Mechanisms of glucose metabolism dysregulation in organs other than the pancreas
Direct infection of β cells of the pancreas could result in lower insulin granularity, lesser endocrinal functionality, and lower in de- or trans-differentiation. Adipocyte tissue infection with SARS-CoV-2 decreases adiponectin release, thereby lowering insulin sensitivity. Infection of hepatocytes promotes glucogenic GP73 secretion, therefore, stimulating gluconeogenesis. β-cell exhaustion also occurs due to insulin desensitization, gluconeogenesis, and direct β cell injury.
Studies have reported that mature adipocytes supported SARS-CoV-2 replication, and the viral proteins have been identified in adipocytes among 56.0% of COVID-19 deceased male individuals. Of note, SARS-CoV-2 material has only been identified among males who were obese.
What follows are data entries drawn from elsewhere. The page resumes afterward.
-- pv_equiv track=rewrite | github.com/HarshitaKoshta/PYTHON | SHEET/Sheet5/F.Equation.py | equation_sum
-- ===== SOURCE A (Python) =====
-- def power(x, n):
--     result = 1
--     for i in range(n):
--         result *= x
--     return result
--
-- def equation_sum(x, n):
--     s = 0
--     for i in range(0,n+1,2):
--         if i == 0:
--             s += power(x,0)-1
--         else:
--             s += power(x,i)
--     return s
-- ===== SOURCE B (Python) =====
-- def equation_sum(x, n):
--     s = 0
--     p = x * x
--     for _ in range(2, n + 1, 2):
--         s += p
--         p *= x * x
--     return s
-- ===== Notes on version B (the rewrite author's own statement) =====
-- stated objective: faster
-- what changed: Replaces the per-term power() recomputation (a fresh O(i) multiplication loop for each even i) with a single pass that maintains the running power x^i incrementally, multiplying by x*x each step; the always-zero i==0 term (x^0-1) is dropped.
import Mathlib
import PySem

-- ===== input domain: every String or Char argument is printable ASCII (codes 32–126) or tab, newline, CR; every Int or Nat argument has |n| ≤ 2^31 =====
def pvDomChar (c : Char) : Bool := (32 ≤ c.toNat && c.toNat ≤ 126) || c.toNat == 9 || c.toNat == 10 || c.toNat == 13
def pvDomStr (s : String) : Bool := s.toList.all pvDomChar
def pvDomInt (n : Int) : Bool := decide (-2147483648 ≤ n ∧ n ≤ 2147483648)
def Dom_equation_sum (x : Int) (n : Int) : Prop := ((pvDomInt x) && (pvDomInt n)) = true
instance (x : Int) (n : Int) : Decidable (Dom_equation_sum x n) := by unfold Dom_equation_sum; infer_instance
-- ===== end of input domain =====

-- B replaces A's per-term power() recomputation with one pass maintaining the running power x^i (multiply by x*x each step): O(n) instead of O(n^2).


-- ===== PORT A =====
-- power(x, n): result = 1; for i in range(n): result *= x
def pvPower (x : Int) (n : Int) : Int :=
  (PySem.List.pyRange 0 n 1).foldl (fun result _ => result * x) 1

-- s = 0; for i in range(0, n+1, 2): if i == 0: s += power(x,0)-1 else: s += power(x,i)
def equation_sum (x : Int) (n : Int) : Int :=
  (PySem.List.pyRange 0 (n + 1) 2).foldl
    (fun s i => if i = 0 then s + (pvPower x 0 - 1) else s + pvPower x i) 0

-- ===== PORT B =====
-- s = 0; p = x*x; for _ in range(2, n+1, 2): s += p; p *= x*x
def equation_sum_alt (x : Int) (n : Int) : Int :=
  ((PySem.List.pyRange 2 (n + 1) 2).foldl
    (fun (sp : Int × Int) _ => (sp.1 + sp.2, sp.2 * (x * x))) (0, x * x)).1

-- ===== PRECONDITION & SPEC =====
def Spec_equation_sum (x : Int) (n : Int) (out : Int) : Prop := out = equation_sum_alt x n
instance (x : Int) (n : Int) (out : Int) : Decidable (Spec_equation_sum x n out) := by unfold Spec_equation_sum; infer_instance

-- ===== CLAIM (what is proved, stated in full; the proofs are below) =====
def Claim_equal_equation_sum : Prop := ∀ (x : Int) (n : Int), Dom_equation_sum x n → Spec_equation_sum x n (equation_sum x n)

-- ===== LEMMAS AND PROOFS =====

-- multiply-by-x fold is a power of x
lemma foldl_mul_const (x : Int) (l : List Int) (r : Int) :
    l.foldl (fun result _ => result * x) r = r * x ^ l.length := by
  induction l generalizing r with
  | nil => simp
  | cons a t ih => simp [List.foldl_cons, ih, pow_succ]; ring

lemma pvPower_eq (x n : Int) : pvPower x n = x ^ n.toNat := by
  unfold pvPower
  rw [PySem.List.pyRange_of_pos 0 n (by norm_num), foldl_mul_const]
  simp only [List.length_map, List.length_range]
  rw [show (if (0:Int) < n then ((n - 0 + 1 - 1) / 1).toNat else 0) = n.toNat from by
    split_ifs <;> omega]
  rw [one_mul]

-- an add-only fold over range is a Finset sum
lemma foldl_range_add (f : ℕ → Int) (m : ℕ) :
    (List.range m).foldl (fun s k => s + f k) 0 = ∑ k ∈ Finset.range m, f k := by
  induction m with
  | zero => simp
  | succ m ih => rw [List.range_succ, List.foldl_append, Finset.sum_range_succ, ih]; simp

-- A's loop computes the sum of (x*x)^k, with the k = 0 term equal to 0
lemma A_eq (x n : Int) :
    equation_sum x n =
      ∑ k ∈ Finset.range (if 0 < n + 1 then ((n + 1 - 0 + 2 - 1) / 2).toNat else 0),
        (if k = 0 then 0 else (x * x) ^ k) := by
  unfold equation_sum
  rw [PySem.List.pyRange_of_pos 0 (n + 1) (by norm_num), List.foldl_map]
  have hfun : (fun (s : Int) (k : ℕ) =>
      if (0 + 2 * (k : Int)) = 0 then s + (pvPower x 0 - 1) else s + pvPower x (0 + 2 * (k : Int)))
      = fun (s : Int) (k : ℕ) => s + (if k = 0 then 0 else (x * x) ^ k) := by
    funext s k
    rcases Nat.eq_zero_or_pos k with hk | hk
    · subst hk; simp [pvPower_eq]
    · have hne : (0 + 2 * (k : Int)) ≠ 0 := by omega
      rw [if_neg hne, if_neg (by omega)]
      have ht : (0 + 2 * (k : Int)).toNat = 2 * k := by omega
      rw [pvPower_eq, ht, pow_mul, sq]
  rw [hfun, foldl_range_add]

-- B's loop invariant: first component = s + geometric sum starting at p
lemma B_pair (x : Int) (l : List Int) :
    ∀ (s p : Int),
      (l.foldl (fun (sp : Int × Int) _ => (sp.1 + sp.2, sp.2 * (x * x))) (s, p)).1
        = s + ∑ k ∈ Finset.range l.length, p * (x * x) ^ k := by
  induction l with
  | nil => intro s p; simp
  | cons a t ih =>
      intro s p
      rw [List.foldl_cons, ih, List.length_cons, Finset.sum_range_succ']
      have : ∀ k ∈ Finset.range t.length,
          p * (x * x) * (x * x) ^ k = p * (x * x) ^ (k + 1) := by
        intro k _; ring
      rw [Finset.sum_congr rfl this]
      ring

lemma B_eq (x n : Int) :
    equation_sum_alt x n =
      ∑ k ∈ Finset.range (if 2 < n + 1 then ((n + 1 - 2 + 2 - 1) / 2).toNat else 0),
        (x * x) * (x * x) ^ k := by
  unfold equation_sum_alt
  rw [PySem.List.pyRange_of_pos 2 (n + 1) (by norm_num), B_pair]
  simp

lemma eq_main (x n : Int) : equation_sum x n = equation_sum_alt x n := by
  rw [A_eq, B_eq]
  rcases lt_trichotomy n 0 with hn | hn | hn
  · rw [if_neg (by omega), if_neg (by omega)]; simp
  · subst hn
    norm_num
  · rcases lt_or_ge n 2 with h2 | h2
    · have hn1 : n = 1 := by omega
      subst hn1
      norm_num
    · have hA : (if (0:Int) < n + 1 then ((n + 1 - 0 + 2 - 1) / 2).toNat else 0)
          = ((n + 1 - 2 + 2 - 1) / 2).toNat + 1 := by
        rw [if_pos (by omega)]; omega
      have hB : (if (2:Int) < n + 1 then ((n + 1 - 2 + 2 - 1) / 2).toNat else 0)
          = ((n + 1 - 2 + 2 - 1) / 2).toNat := by
        rw [if_pos (by omega)]
      rw [hA, hB, Finset.sum_range_succ']
      have hterm : ∀ k ∈ Finset.range ((n + 1 - 2 + 2 - 1) / 2).toNat,
          (if k + 1 = 0 then (0 : Int) else (x * x) ^ (k + 1)) = x * x * (x * x) ^ k := by
        intro k _
        rw [if_neg (Nat.succ_ne_zero k)]
        ring
      rw [Finset.sum_congr rfl hterm]
      norm_num

-- ===== VERDICT (by name: the statement is the Claim_ definition above) =====
theorem equation_sum_spec : Claim_equal_equation_sum := by
  intro x n _
  unfold Spec_equation_sum
  exact eq_main x n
Adiponectin has demonstrated insulin-sensitizing features, and therefore, lack of adiponectin could increase generalized resistance to insulin, per the findings of SARS-CoV-2-positive patients with elevated and reduced concentrations of C-peptides and adiponectin, respectively.
Hepatocyte infection with SARS-CoV-2 has been reported to increase glucogenic GP73 activity and promote gluconeogenesis. Conversely, SARS-CoV-2-positive patients have reported high serum GP73 levels in correlation with the glucose levels in the blood.
The review findings highlighted the bidirectional relationship between COVID-19 and diabetes mellitus. DM is a common comorbidity linked to COVID-19 severity but may be a direct consequence of the SARS-CoV-2 infection. It is essential to completely understand the biological pathways and conduct population-level and long-term studies to facilitate the development and use of targeted COVID-19 interventions and decrease the associated health burden during the pandemic.